Das bestätigte der KZBV-Vorsitzende Dr. Wolfgang Eßer: „Trotz mangelnder Repräsentativität der Zahlen, deren Aussagekraft zum Teil mit der Lupe gesucht werden muss, nimmt die Vertragszahnärzteschaft natürlich jeden tatsächlichen Fehler ernst und prüft diesen gründlich. Patientensicherheit hat für uns, als eine der am häufigsten konsultierten Facharztgruppen, immer Priorität.“ Die MDK-Ergebnisse über mögliche oder bestätigte Fehler ließen allerdings – „auch diesmal wieder“ – keine belastbaren Rückschlüsse auf die Versorgungsqualität in den Praxen zu. Fest steht laut Eßer vielmehr: „Unsere zahnärztliche Versorgung hat ein Qualitätsniveau, das weltweit keinen Vergleich scheuen muss.“ Dazu trage besonders ein fortlaufend weiterentwickeltes Qualitätsmanagement bei. Dass allein 93 Millionen zahnärztliche GKV-Behandlungsfälle 422 bestätigten Fehlern gegenüberstehen, werde durch den MDK – „einmal mehr“ – verschwiegen. Eßer: „Patientinnen und Patienten verunsichern solche Statistiktricks lediglich. Ein echter Beitrag zur Versorgungssicherheit ist das jedenfalls nicht.“


MDK-Statistik

• Der Jahresbericht vom Medizinischen Dienst der Krankenkassen (MDK) ist die umfassendste Statistik dieser Art in Deutschland, aber nicht repräsentativ.
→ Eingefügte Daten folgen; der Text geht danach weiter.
-- pv_equiv track=rewrite | github.com/pazcharles02/Charles-Paz-Yahtzee-Project | yahtzee.py | is_small_straight
-- ===== SOURCE A (Python) =====
-- def is_small_straight(chosen_dice: list) -> bool:
--     """Determine if the roll is a small straight
--
--     3 and 4 are vital numbers in a small straight because the user can only have 5 dice in a list, therefore if they
--     were to get a small straight, which is 4 consecutive numbers, 3 and 4 have to be among those consecutive numbers
--
--     :param chosen_dice: a list of dice of length 5 that the user has chosen to keep or been forced to keep after 3 turns
--     :precondition: numbers in chosen_dice must greater than 0 and less than 7
--     :return: a boolean based on whether or not the chosen_dice list qualifies for a small straight
--     >>> is_small_straight([1, 2, 3, 4, 6])
--     True
--     >>> is_small_straight([2, 3, 4, 5, 5])
--     True
--     >>> is_small_straight([1, 3, 4, 5, 6])
--     True
--     >>> is_small_straight([2, 3, 3, 5, 5])
--     False
--     """
--     if len(set(chosen_dice)) >= 4 and 4 in chosen_dice and 3 in chosen_dice:
--         number_of_times_next_number_minus_current_number_equals_one = 0
--         current_hand = sorted(list(set(chosen_dice)))
--         index_counter = 1
--         for die in current_hand:
--             try:
--                 if (die + 1) == current_hand[index_counter]:
--                     number_of_times_next_number_minus_current_number_equals_one += 1
--                 index_counter += 1
--             except IndexError:
--                 return number_of_times_next_number_minus_current_number_equals_one >= 3
--     else:
--         return False
-- ===== SOURCE B (Python) =====
-- def is_small_straight(chosen_dice: list) -> bool:
--     s = set(chosen_dice)
--     return 3 in s and 4 in s and sum(1 for v in s if v + 1 in s) >= 3
-- ===== Notes on version B (the rewrite author's own statement) =====
-- stated objective: simpler
-- what changed: Replaces A's sort-then-index-walk with try/except by directly counting, over the set of dice, the values v with v+1 also present (which equals A's adjacent diff-1 pair count on the sorted distinct values); the redundant len(set)>=4 guard disappears since 3 successor pairs already force 4 distinct values.
import Mathlib
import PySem

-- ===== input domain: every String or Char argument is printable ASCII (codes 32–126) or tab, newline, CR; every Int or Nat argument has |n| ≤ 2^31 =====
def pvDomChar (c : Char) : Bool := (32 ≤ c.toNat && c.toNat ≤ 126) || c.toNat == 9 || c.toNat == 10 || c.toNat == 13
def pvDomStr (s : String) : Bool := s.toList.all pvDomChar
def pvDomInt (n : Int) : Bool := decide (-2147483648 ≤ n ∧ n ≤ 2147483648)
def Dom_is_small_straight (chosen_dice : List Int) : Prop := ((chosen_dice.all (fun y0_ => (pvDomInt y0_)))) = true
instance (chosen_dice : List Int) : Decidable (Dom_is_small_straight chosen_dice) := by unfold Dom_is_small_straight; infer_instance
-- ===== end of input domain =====

-- B replaces A's sort-then-index-walk (with try/except) by counting over the set the values v
-- with v+1 also present — a simpler, sort-free formulation of the same predicate.

-- ===== PORT A =====
-- the 'for die in current_hand' loop: state = (index_counter, count); the IndexError branch
-- (current_hand[index_counter] out of range) returns count >= 3
def pvLoopA (hand : List Int) (rest : List Int) (idx : Int) (count : Int) : Bool :=
  match rest with
  | [] => false  -- loop falls off the end: Python would return None; unreachable, since the
                 -- guard forces hand ≠ [] and the last iteration always hits the IndexError return
  | die :: rest' =>
    match PySem.List.pyGet? hand idx with
    | none => decide (count ≥ 3)
    | some x => pvLoopA hand rest' (idx + 1) (if die + 1 == x then count + 1 else count)

def is_small_straight (chosen_dice : List Int) : Bool :=
  let s : PySem.Set Int := PySem.Set.ofList chosen_dice
  if decide (PySem.Set.len s ≥ 4) && chosen_dice.contains 4 && chosen_dice.contains 3 then
    let current_hand := PySem.List.sorted s (fun x => x) false
    pvLoopA current_hand current_hand 1 0
  else
    false

-- ===== PORT B =====
def is_small_straight_alt (chosen_dice : List Int) : Bool :=
  let s : PySem.Set Int := PySem.Set.ofList chosen_dice
  PySem.Set.contains s 3 && PySem.Set.contains s 4 &&
    decide (((s.filter (fun v => PySem.Set.contains s (v + 1))).map (fun _ => (1 : Int))).sum ≥ 3)

-- ===== PRECONDITION & SPEC =====
def Spec_is_small_straight (chosen_dice : List Int) (out : Bool) : Prop := out = is_small_straight_alt chosen_dice
instance (chosen_dice : List Int) (out : Bool) : Decidable (Spec_is_small_straight chosen_dice out) := by unfold Spec_is_small_straight; infer_instance

-- ===== CLAIM (what is proved, stated in full; the proofs are below) =====
def Claim_equal_is_small_straight : Prop := ∀ (chosen_dice : List Int), Dom_is_small_straight chosen_dice → Spec_is_small_straight chosen_dice (is_small_straight chosen_dice)

-- ===== LEMMAS AND PROOFS =====

-- number of adjacent pairs differing by exactly one
def pvAdj : List Int → Int
  | a :: b :: t => (if a + 1 = b then 1 else 0) + pvAdj (b :: t)
  | _ => 0

theorem pvAdj_le : ∀ (a : Int) (t : List Int), pvAdj (a :: t) ≤ (t.length : Int) := by
  intro a t
  induction t generalizing a with
  | nil => simp [pvAdj]
  | cons b t ih =>
    have := ih b
    simp only [pvAdj, List.length_cons]
    split_ifs <;> push_cast <;> omega

theorem pvLoopA_eq : ∀ (rest pre : List Int) (count : Int) (hand : List Int),
    hand = pre ++ rest → rest ≠ [] →
    pvLoopA hand rest ((pre.length : Int) + 1) count = decide (count + pvAdj rest ≥ 3) := by
  intro rest
  induction rest with
  | nil => intro _ _ _ _ h; exact absurd rfl h
  | cons die rest' ih =>
    intro pre count hand hh _
    subst hh
    match rest' with
    | [] =>
      have hnone : PySem.List.pyGet? (pre ++ [die]) ((pre.length : Int) + 1) = none := by
        simpa using PySem.List.pyGet?_append_right pre [die] 1
      conv_lhs => rw [pvLoopA.eq_def]
      simp [hnone, pvAdj]
    | x :: t =>
      have hget : PySem.List.pyGet? (pre ++ die :: x :: t) ((pre.length : Int) + 1) = some x := by
        simpa using PySem.List.pyGet?_append_right pre (die :: x :: t) 1
      have hlen : ((pre.length : Int) + 1) + 1 = (((pre ++ [die]).length : Int) + 1) := by
        simp
      have hih := ih (pre ++ [die]) (if die + 1 == x then count + 1 else count)
        (pre ++ die :: x :: t) (by simp) (by simp)
      conv_lhs => rw [pvLoopA.eq_def]
      simp only [hget, hlen, hih]
      by_cases h : die + 1 = x <;>
        simp only [pvAdj, h, beq_iff_eq, decide_eq_decide,
          beq_self_eq_true, if_pos, if_neg, not_false_eq_true] <;> omega

-- in a strictly increasing list, v+1 is present iff it is the immediate successor of v
theorem pvAdj_filter : ∀ (H : List Int), H.Pairwise (· < ·) →
    (((H.filter (fun v => H.contains (v + 1))).length : Int)) = pvAdj H := by
  intro H
  induction H with
  | nil => simp [pvAdj]
  | cons a t ih =>
    intro hp
    match t, hp with
    | [], _ => simp [pvAdj, List.filter]
    | b :: t, hp =>
      have hab : a < b := (List.pairwise_cons.1 hp).1 b (by simp)
      have hlt : ∀ y ∈ b :: t, a < y := (List.pairwise_cons.1 hp).1
      have htp : (b :: t).Pairwise (· < ·) := (List.pairwise_cons.1 hp).2
      -- head condition: a+1 ∈ a :: b :: t ↔ a+1 = b
      have hhead : (a :: b :: t).contains (a + 1) = decide (a + 1 = b) := by
        by_cases h : a + 1 = b
        · simp [h]
        · have h3 : a + 1 ∉ t := by
            intro hc
            have : b < a + 1 := (List.pairwise_cons.1 htp).1 _ hc
            omega
          simp only [List.contains_eq_mem]
          have : ¬ (a + 1 = a) := by omega
          simp [h, this, h3]
      -- tail elements: membership of v+1 in the full list = membership in the tail
      have htail : (b :: t).filter (fun v => (a :: b :: t).contains (v + 1))
          = (b :: t).filter (fun v => (b :: t).contains (v + 1)) := by
        apply List.filter_congr
        intro v hv
        have hav : a < v := hlt v hv
        simp only [List.contains_eq_mem]
        have : ¬ (v + 1 = a) := by omega
        simp [this]
      have hihv := ih htp
      rw [List.filter_cons, hhead, htail]
      simp only [pvAdj, decide_eq_true_eq]
      split_ifs with h
      · simp only [List.length_cons]; push_cast; omega
      · omega

-- ===== VERDICT (by name: the statement is the Claim_ definition above) =====
theorem is_small_straight_spec : Claim_equal_is_small_straight := by
  intro cd _
  unfold Spec_is_small_straight is_small_straight is_small_straight_alt
  set s : PySem.Set Int := PySem.Set.ofList cd with hs
  set H := PySem.List.sorted s (fun x => x) false with hH
  have hperm : H.Perm s := PySem.List.sorted_perm ..
  have hpw : H.Pairwise (· < ·) := PySem.List.sorted_ofList_pairwise_lt ..
  have hmem : ∀ y : Int, (y ∈ s) ↔ (y ∈ H) := fun y => (hperm.mem_iff (a := y)).symm
  have hm3 : ((3 : Int) ∈ s) ↔ ((3 : Int) ∈ cd) := PySem.Set.mem_ofList ..
  have hm4 : ((4 : Int) ∈ s) ↔ ((4 : Int) ∈ cd) := PySem.Set.mem_ofList ..
  have hfilter : (List.filter (fun v => decide (v + 1 ∈ s)) s).length
      = (List.filter (fun v => decide (v + 1 ∈ H)) H).length := by
    have h1 : (List.filter (fun v => decide (v + 1 ∈ s)) H).Perm
        (List.filter (fun v => decide (v + 1 ∈ s)) s) := hperm.filter _
    have h2 : List.filter (fun v => decide (v + 1 ∈ s)) H
        = List.filter (fun v => decide (v + 1 ∈ H)) H := by
      apply List.filter_congr; intro v _
      simp [hmem (v + 1)]
    rw [← h1.length_eq, h2]
  have hAdjEq : ((List.filter (fun v => decide (v + 1 ∈ H)) H).length : Int) = pvAdj H := by
    simpa [List.contains_eq_mem] using pvAdj_filter H hpw
  have hlenH : H.length = s.length := PySem.List.length_sorted ..
  by_cases h3 : (3 : Int) ∈ cd
  · by_cases h4 : (4 : Int) ∈ cd
    · simp only [PySem.Set.len, PySem.Set.contains_eq_listContains, List.contains_eq_mem,
        PySem.List.sum_map_const_int, h3, h4, hm3, hm4, decide_true, Bool.and_true,
        Bool.true_and, mul_one]
      by_cases hlen : 4 ≤ s.length
      · have hHne : H ≠ [] := by
          intro hnil; rw [hnil] at hlenH; simp only [List.length_nil] at hlenH; omega
        have hloop : pvLoopA H H 1 0 = decide ((0 : Int) + pvAdj H ≥ 3) := by
          simpa using pvLoopA_eq H [] 0 H (by simp) hHne
        rw [if_pos (by simpa using hlen), hloop]
        simp only [decide_eq_decide, ge_iff_le, zero_add]
        omega
      · rw [if_neg (by simpa using hlen)]
        have hbound : pvAdj H < 3 := by
          match hm : H with
          | [] => simp [pvAdj]
          | a :: t =>
            have h1 := pvAdj_le a t
            simp only [List.length_cons] at hlenH
            omega
        rw [Bool.eq_iff_iff]
        simp only [Bool.false_eq_true, false_iff, decide_eq_true_eq]
        omega
    · simp [h4, hm4]
  · simp [h3, hm3]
• 2016 wurden vom MDK 15.094 Gutachten zu vermuteten Behandlungsfehlern erstellt.
• In 3.564 Fällen haben Patienten wirklich einen Schaden erlitten. Beim Rest (73 Prozent) konnte durch die Gutachter kein Fehler nachgewiesen werden beziehungsweise es gab einen Fehler, aber keinen Schaden (3,4 Prozent).
• Bei allen vorgeworfenen Fehlern mit vorliegendem Schaden stellt sich die Frage nach der Kausalität. Ist diese gegeben, kann es vor Gericht zur Beweislastumkehr kommen.
• Im Jahr 2016 nahm die Anzahl der Fehler mit gutachterlich bestätigter Kausalität (n =3.156) leicht ab.